The NFS monitor raises a nfs_not_active error event if it detects a potential NFS hung situation. This triggers a failover, which impacts the system's overall performance. However, the NFS might not be hung in such a situation. It is possible that the NFS is fully working even if it does not react on the monitor checks at that specific time. In these cases, it would be better to trigger a warning instead of a failover. The NFS monitor can be configured to send an nfs_unresponsive warning event instead of the nfs_not_active event if it detects a potential hung situation.

Important: The type of NFS workload the cluster experiences determines whether or not the tunable setting is needed or not.

The nfs_unresponsive event configuration can be done in the monitor configuration file /var/mmfs/mmsysmon/mmsysmonitor.conf. In the mmsysmonitor.conf file, the nfs section contains the new flag failoverunresponsivenfs

Setting the failoverunresponsivenfs flag to false triggers the WARNING event, nfs_unresponsive, if the NFS does not respond to NULL requests or has no measurable NFS operation activity. Setting the warning event instead of an error event ensures that the NFS service is not interrupted. This allows the system to avoid an unnecessary failover in case the monitor cycles detect a healthy state again for the NFS later. However, if the NFS is hung, there is no automatic recovery even if the NFS remains hung for a long time. It is the user's responsibility to check the system and to restart NFS manually, if needed.

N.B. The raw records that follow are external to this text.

-- pv_equiv track=rewrite | github.com/sanikachogale1804/crm-final-2 | main.py | _has_permission_in_keys
-- ===== SOURCE A (Python) =====
-- from typing import Optional, List, Dict, Any
--
-- def _has_permission_in_keys(permission: str, permission_keys: List[str]) -> bool:
--     if not permission:
--         return True
--     if not permission_keys:
--         return False
--     if permission in permission_keys:
--         return True
--     parts = permission.split('.')
--     for i in range(len(parts), 0, -1):
--         if '.'.join(parts[:i]) in permission_keys:
--             return True
--     return any(key.startswith(f"{permission}.") for key in permission_keys)
-- ===== SOURCE B (Python) =====
-- from typing import List
--
-- def _has_permission_in_keys(permission: str, permission_keys: List[str]) -> bool:
--     if not permission:
--         return True
--     for key in permission_keys:
--         if (key == permission
--                 or permission.startswith(key + '.')
--                 or key.startswith(permission + '.')):
--             return True
--     return False
-- ===== Notes on version B (the rewrite author's own statement) =====
-- stated objective: simpler
-- what changed: Replaces the split/join enumeration of all dot-prefixes (each checked by a full membership scan) plus a separate any() descendant scan with a single pass over permission_keys that classifies each key as equal, a dot-aligned ancestor, or a descendant of the permission.
import Mathlib
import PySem

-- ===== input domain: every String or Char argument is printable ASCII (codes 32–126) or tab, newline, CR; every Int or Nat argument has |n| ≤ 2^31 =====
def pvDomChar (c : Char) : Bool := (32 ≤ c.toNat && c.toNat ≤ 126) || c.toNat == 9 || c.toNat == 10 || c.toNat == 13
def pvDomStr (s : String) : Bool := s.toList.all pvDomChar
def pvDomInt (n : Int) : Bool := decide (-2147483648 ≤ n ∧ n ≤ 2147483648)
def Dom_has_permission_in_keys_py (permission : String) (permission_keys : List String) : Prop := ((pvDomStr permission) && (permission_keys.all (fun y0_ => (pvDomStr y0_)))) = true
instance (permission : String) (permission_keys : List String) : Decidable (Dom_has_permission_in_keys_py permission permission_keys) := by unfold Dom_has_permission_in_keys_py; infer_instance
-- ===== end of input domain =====

-- B replaces A's split/join enumeration of all dot-prefixes (each a full membership scan)
-- plus a separate any() descendant scan by one pass over permission_keys that classifies
-- each key as equal to, a dot-aligned ancestor of, or a descendant of the permission (simpler).

-- ===== PORT A =====
-- Strings are handled on the List Char side (PySem.Chars) throughout; String equality /
-- membership on str is equality of the code-point lists.
def has_permission_in_keys_py (permission : String) (permission_keys : List String) : Bool :=
  let p := permission.toList
  let keys := permission_keys.map String.toList
  if p = [] then true
  else if keys = [] then false
  else if keys.contains p then true
  else
    let parts := PySem.Chars.splitOn p ['.']
    -- for i in range(len(parts), 0, -1): if '.'.join(parts[:i]) in permission_keys: return True
    if (PySem.List.pyRange (parts.length : Int) 0 (-1)).any
        (fun i => keys.contains (PySem.Chars.join ['.'] (PySem.List.slice parts none (some i))))
    then true
    else keys.any (fun key => PySem.Chars.startswith key (p ++ ['.']))

-- ===== PORT B =====
def has_permission_in_keys_py_alt (permission : String) (permission_keys : List String) : Bool :=
  let p := permission.toList
  if p = [] then true
  else permission_keys.any (fun key =>
    key.toList == p
      || PySem.Chars.startswith p (key.toList ++ ['.'])
      || PySem.Chars.startswith key.toList (p ++ ['.']))

-- ===== PRECONDITION & SPEC =====
def Spec_has_permission_in_keys_py (permission : String) (permission_keys : List String) (out : Bool) : Prop := out = has_permission_in_keys_py_alt permission permission_keys
instance (permission : String) (permission_keys : List String) (out : Bool) : Decidable (Spec_has_permission_in_keys_py permission permission_keys out) := by unfold Spec_has_permission_in_keys_py; infer_instance

-- ===== CLAIM (what is proved, stated in full; the proofs are below) =====
def Claim_equal_has_permission_in_keys_py : Prop := ∀ (permission : String) (permission_keys : List String), Dom_has_permission_in_keys_py permission permission_keys → Spec_has_permission_in_keys_py permission permission_keys (has_permission_in_keys_py permission permission_keys)

-- ===== LEMMAS AND PROOFS =====
theorem modifyHead_id' {α : Type} (L : List α) : List.modifyHead (fun x => x) L = L := by
  cases L <;> rfl
theorem go_eq (c : Char) (fuel : Nat) (l cur : List Char) (acc : List (List Char)) (h : l.length < fuel) :
    PySem.Chars.splitOn.go [c] fuel l cur acc = acc.reverse ++ (l.splitOnP (· == c)).modifyHead (cur.reverse ++ ·) := by
  induction fuel generalizing l cur acc with
  | zero => omega
  | succ f ih =>
    cases l with
    | nil => simp [PySem.Chars.splitOn.go]
    | cons c' rest =>
      rw [PySem.Chars.splitOn.go]
      by_cases hc : c = c'
      · subst hc
        simp only [List.isPrefixOf, beq_self_eq_true, Bool.and_true, if_true]
        rw [ih _ _ _ (by simpa using Nat.lt_of_succ_lt_succ h)]
        simp [List.splitOnP_cons, modifyHead_id']
      · have : List.isPrefixOf [c] (c' :: rest) = false := by
          simp [List.isPrefixOf]; exact hc
        rw [this]
        simp only [Bool.false_eq_true, if_false]
        rw [ih _ _ _ (by simpa using Nat.lt_of_succ_lt_succ h)]
        rcases hsp : rest.splitOnP (· == c) with _ | ⟨hd, tl⟩
        · exact absurd hsp (List.splitOnP_ne_nil _ _)
        · have hcc : (c' == c) = false := beq_eq_false_iff_ne.mpr (fun h => hc h.symm)
          simp [List.splitOnP_cons, hsp, hcc]
theorem splitOn_single (s : List Char) (c : Char) :
    PySem.Chars.splitOn s [c] = s.splitOn c := by
  rw [PySem.Chars.splitOn, go_eq c _ s [] [] (by omega)]
  simp [List.splitOn, modifyHead_id']

theorem not_mem_splitOn (s : List Char) (c : Char) :
    ∀ l ∈ s.splitOn c, c ∉ l := by
  induction s with
  | nil => intro l hl; simp [List.splitOn] at hl; simp [hl]
  | cons x xs ih =>
    intro l hl
    simp only [List.splitOn] at hl ih
    rw [List.splitOnP_cons] at hl
    by_cases hx : x = c
    · simp [hx] at hl
      rcases hl with h | h
      · simp [h]
      · exact ih l h
    · rw [if_neg (by simp [hx])] at hl
      rcases hsp : List.splitOnP (fun y => y == c) xs with _ | ⟨hd, tl⟩
      · exact absurd hsp (List.splitOnP_ne_nil _ _)
      · rw [hsp] at hl
        simp at hl
        rcases hl with h | h
        · subst h
          intro hmem
          rcases List.mem_cons.mp hmem with h | h
          · exact hx h.symm
          · exact ih hd (by simp [hsp]) h
        · exact ih l (by simp [hsp, h])

theorem intercalate_single (c : Char) (x : List Char) : [c].intercalate [x] = x := by
  simp [List.intercalate, List.intersperse]

theorem intercalate_cons₂ (c : Char) (x y : List Char) (t : List (List Char)) :
    [c].intercalate (x :: y :: t) = x ++ c :: [c].intercalate (y :: t) := by
  simp [List.intercalate, List.intersperse]


theorem intercalate_cons₂' (c : Char) (x : List Char) (L : List (List Char)) (h : L ≠ []) :
    [c].intercalate (x :: L) = x ++ c :: [c].intercalate L := by
  cases L with
  | nil => exact absurd rfl h
  | cons y t => exact intercalate_cons₂ c x y t

theorem boundary (c : Char) (L : List (List Char)) :
    (∀ l ∈ L, c ∉ l) → ∀ k : List Char,
    ((k ++ [c] <+: [c].intercalate L) ↔
      ∃ i : ℕ, 1 ≤ i ∧ i < L.length ∧ k = [c].intercalate (L.take i)) := by
  induction L with
  | nil =>
    intro _ k
    simp [List.intercalate]
  | cons x L' ih =>
    intro hL k
    have hxfree : c ∉ x := hL x (by simp)
    cases L' with
    | nil =>
      rw [intercalate_single]
      constructor
      · intro hp
        exact absurd (hp.subset (by simp)) hxfree
      · rintro ⟨i, h1, h2, _⟩
        simp at h2; omega
    | cons y t =>
      have hMfree : ∀ l ∈ (y :: t), c ∉ l := fun l hl => hL l (by simp [hl])
      rw [intercalate_cons₂]
      constructor
      · intro hp
        have hx : x <+: x ++ c :: [c].intercalate (y :: t) := List.prefix_append _ _
        have hk0 : k <+: x ++ c :: [c].intercalate (y :: t) := (List.prefix_append k [c]).trans hp
        rcases Nat.lt_trichotomy k.length x.length with hlt | heq | hgt
        · have h1 : k ++ [c] <+: x :=
            List.prefix_of_prefix_length_le hp hx (by simp; omega)
          exact absurd (h1.subset (by simp)) hxfree
        · have hk : k = x :=
            (List.prefix_of_prefix_length_le hk0 hx (by omega)).eq_of_length heq
          exact ⟨1, le_refl 1, by simp, by rw [hk]; simp [intercalate_single]⟩
        · have hxk : x <+: k := List.prefix_of_prefix_length_le hx hk0 (by omega)
          obtain ⟨k2, rfl⟩ := hxk
          rw [List.append_assoc, List.prefix_append_right_inj] at hp
          cases k2 with
          | nil => simp at hgt
          | cons d k3 =>
            rw [List.cons_append, List.cons_prefix_cons] at hp
            obtain ⟨hd, hp3⟩ := hp
            subst hd
            rcases (ih hMfree k3).mp hp3 with ⟨j, hj1, hj2, hj3⟩
            refine ⟨j + 1, by omega, by simp only [List.length_cons] at hj2 ⊢; omega, ?_⟩
            have hne : (y :: t).take j ≠ [] := by
              intro h0
              have := congrArg List.length h0
              simp at this; omega
            rw [List.take_cons]
            simp only [Nat.add_sub_cancel]
            rw [intercalate_cons₂' _ x _ hne, hj3]
            omega
      · rintro ⟨i, h1, h2, hk⟩
        rcases i with _ | j
        · omega
        rcases j with _ | j'
        · -- i = 1
          have : k = x := by rw [hk]; simp [intercalate_single]
          subst this
          simp
        · -- i = j' + 2
          have hj : 1 ≤ j' + 1 := by omega
          have hj2 : j' + 1 < (y :: t).length := by simp at h2 ⊢; omega
          have hk3 := (ih hMfree ([c].intercalate ((y :: t).take (j' + 1)))).mpr
            ⟨j' + 1, hj, hj2, rfl⟩
          have hne : (y :: t).take (j' + 1) ≠ [] := by
            intro h0
            have := congrArg List.length h0
            simp at this
          rw [hk, List.take_cons]
          simp only [Nat.add_sub_cancel]
          rw [intercalate_cons₂' c x _ hne]
          rw [List.append_assoc, List.cons_append]
          refine (List.prefix_append_right_inj x).mpr
            (by rw [List.cons_prefix_cons]; exact ⟨rfl, hk3⟩)
          omega


-- The set A enumerates with '.'.join(parts[:i]) is exactly {p} ∪ {k | k ++ '.' is a prefix of p}.
theorem prefix_char (p k : List Char) :
    (∃ i : ℤ, 0 < i ∧ i ≤ ((PySem.Chars.splitOn p ['.']).length : ℤ) ∧
        k = PySem.Chars.join ['.'] (PySem.List.slice (PySem.Chars.splitOn p ['.']) none (some i)))
      ↔ (k = p ∨ k ++ ['.'] <+: p) := by
  rw [splitOn_single]
  constructor
  · rintro ⟨i, hi0, hile, hk⟩
    rw [PySem.List.slice_to (p.splitOn '.') (by omega)] at hk
    simp only [PySem.Chars.join] at hk
    rcases eq_or_lt_of_le hile with heq | hlt
    · left
      have : i.toNat = (p.splitOn '.').length := by omega
      rw [hk, this, List.take_length]
      exact List.intercalate_splitOn p '.'
    · right
      have hb := (boundary '.' (p.splitOn '.') (not_mem_splitOn p '.') k).mpr
        ⟨i.toNat, by omega, by omega, hk⟩
      rwa [List.intercalate_splitOn p '.'] at hb
  · intro h
    have hlen : 1 ≤ (p.splitOn '.').length :=
      List.length_pos_of_ne_nil (List.splitOnP_ne_nil _ _)
    rcases h with hk | hpre
    · refine ⟨((p.splitOn '.').length : ℤ), by omega, le_refl _, ?_⟩
      rw [PySem.List.slice_to (p.splitOn '.') (by omega)]
      simp only [PySem.Chars.join, Int.toNat_natCast, List.take_length]
      rw [hk, List.intercalate_splitOn p '.']
    · rw [← List.intercalate_splitOn p '.'] at hpre
      rcases (boundary '.' (p.splitOn '.') (not_mem_splitOn p '.') k).mp hpre
        with ⟨i, hi1, hi2, hk⟩
      refine ⟨(i : ℤ), by omega, by omega, ?_⟩
      rw [PySem.List.slice_to (p.splitOn '.') (by omega)]
      simpa [PySem.Chars.join] using hk

-- ===== VERDICT (by name: the statement is the Claim_ definition above) =====
theorem has_permission_in_keys_py_spec : Claim_equal_has_permission_in_keys_py := by
  intro permission permission_keys _
  unfold Spec_has_permission_in_keys_py
  unfold has_permission_in_keys_py has_permission_in_keys_py_alt
  by_cases hp : permission.toList = []
  · simp [hp]
  · simp only [if_neg hp]
    rcases hK : permission_keys with _ | ⟨k0, krest⟩
    · simp
    · rw [← hK]
      have hKne : permission_keys.map String.toList ≠ [] := by
        simp [hK]
      rw [if_neg hKne]
      rw [Bool.eq_iff_iff]
      constructor
      · intro hA
        split_ifs at hA with h1 h2
        · -- contains p
          rcases List.contains_iff_mem.mp h1 with hmem
          rcases List.mem_map.mp hmem with ⟨key, hkey, hkp⟩
          refine List.any_eq_true.mpr ⟨key, hkey, ?_⟩
          simp [hkp]
        · -- range any
          rcases List.any_eq_true.mp h2 with ⟨i, hiR, hic⟩
          have hi := (PySem.List.mem_pyRange_iff_of_neg (by omega) i).mp hiR
          rcases List.contains_iff_mem.mp hic with hmem
          rcases List.mem_map.mp hmem with ⟨key, hkey, hkp⟩
          have hchar := (prefix_char permission.toList key.toList).mp
            ⟨i, by omega, by omega, hkp⟩
          refine List.any_eq_true.mpr ⟨key, hkey, ?_⟩
          rcases hchar with h | h
          · simp [h]
          · simp [PySem.Chars.startswith_iff, h]
        · -- descendant any
          rcases List.any_eq_true.mp hA with ⟨k, hkmem, hks⟩
          rcases List.mem_map.mp hkmem with ⟨key, hkey, hkp⟩
          refine List.any_eq_true.mpr ⟨key, hkey, ?_⟩
          subst hkp
          simp [hks]
      · intro hB
        rcases List.any_eq_true.mp hB with ⟨key, hkey, hkcond⟩
        simp only [Bool.or_eq_true, beq_iff_eq, PySem.Chars.startswith_iff] at hkcond
        rcases hkcond with (h1 | h2) | h3
        · -- key == p
          rw [if_pos (List.contains_iff_mem.mpr
            (List.mem_map.mpr ⟨key, hkey, h1⟩))]
        · -- ancestor: key ++ '.' prefix of p
          have hpre : key.toList ++ ['.'] <+: permission.toList := h2
          rcases (prefix_char permission.toList key.toList).mpr (Or.inr hpre)
            with ⟨i, hi0, hile, hk⟩
          have hR : i ∈ PySem.List.pyRange ((PySem.Chars.splitOn permission.toList ['.']).length : Int) 0 (-1) :=
            (PySem.List.mem_pyRange_iff_of_neg (by omega) i).mpr
              ⟨by omega, by omega, ⟨-(i - ((PySem.Chars.splitOn permission.toList ['.']).length : Int)), by ring⟩⟩
          have h2' : (PySem.List.pyRange ((PySem.Chars.splitOn permission.toList ['.']).length : Int) 0 (-1)).any
              (fun i => (permission_keys.map String.toList).contains
                (PySem.Chars.join ['.'] (PySem.List.slice (PySem.Chars.splitOn permission.toList ['.']) none (some i)))) = true :=
            List.any_eq_true.mpr ⟨i, hR, List.contains_iff_mem.mpr
              (List.mem_map.mpr ⟨key, hkey, hk⟩)⟩
          split_ifs <;> simp_all
        · -- descendant
          have h3' : (permission_keys.map String.toList).any
              (fun k => PySem.Chars.startswith k (permission.toList ++ ['.'])) = true :=
            List.any_eq_true.mpr ⟨key.toList, List.mem_map.mpr ⟨key, hkey, rfl⟩,
              by simp [PySem.Chars.startswith_iff, h3]⟩
          split_ifs <;> simp_all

Setting the failoverunresponsivenfs flag to true triggers the ERROR event, nfs_not_active, if the NFS does not respond to NULL requests or has no measurable NFS operation activity. Setting the error event instead of a warning event ensures that a failover is triggered when the system detects a potential NFS hung situation. However, if the flag is set to true, a failover might be triggered even if the NFS server is not hung, but just overloaded.

Note: You must restart the system health monitor by using the mmsysmoncontrol restart command to make the changes effective.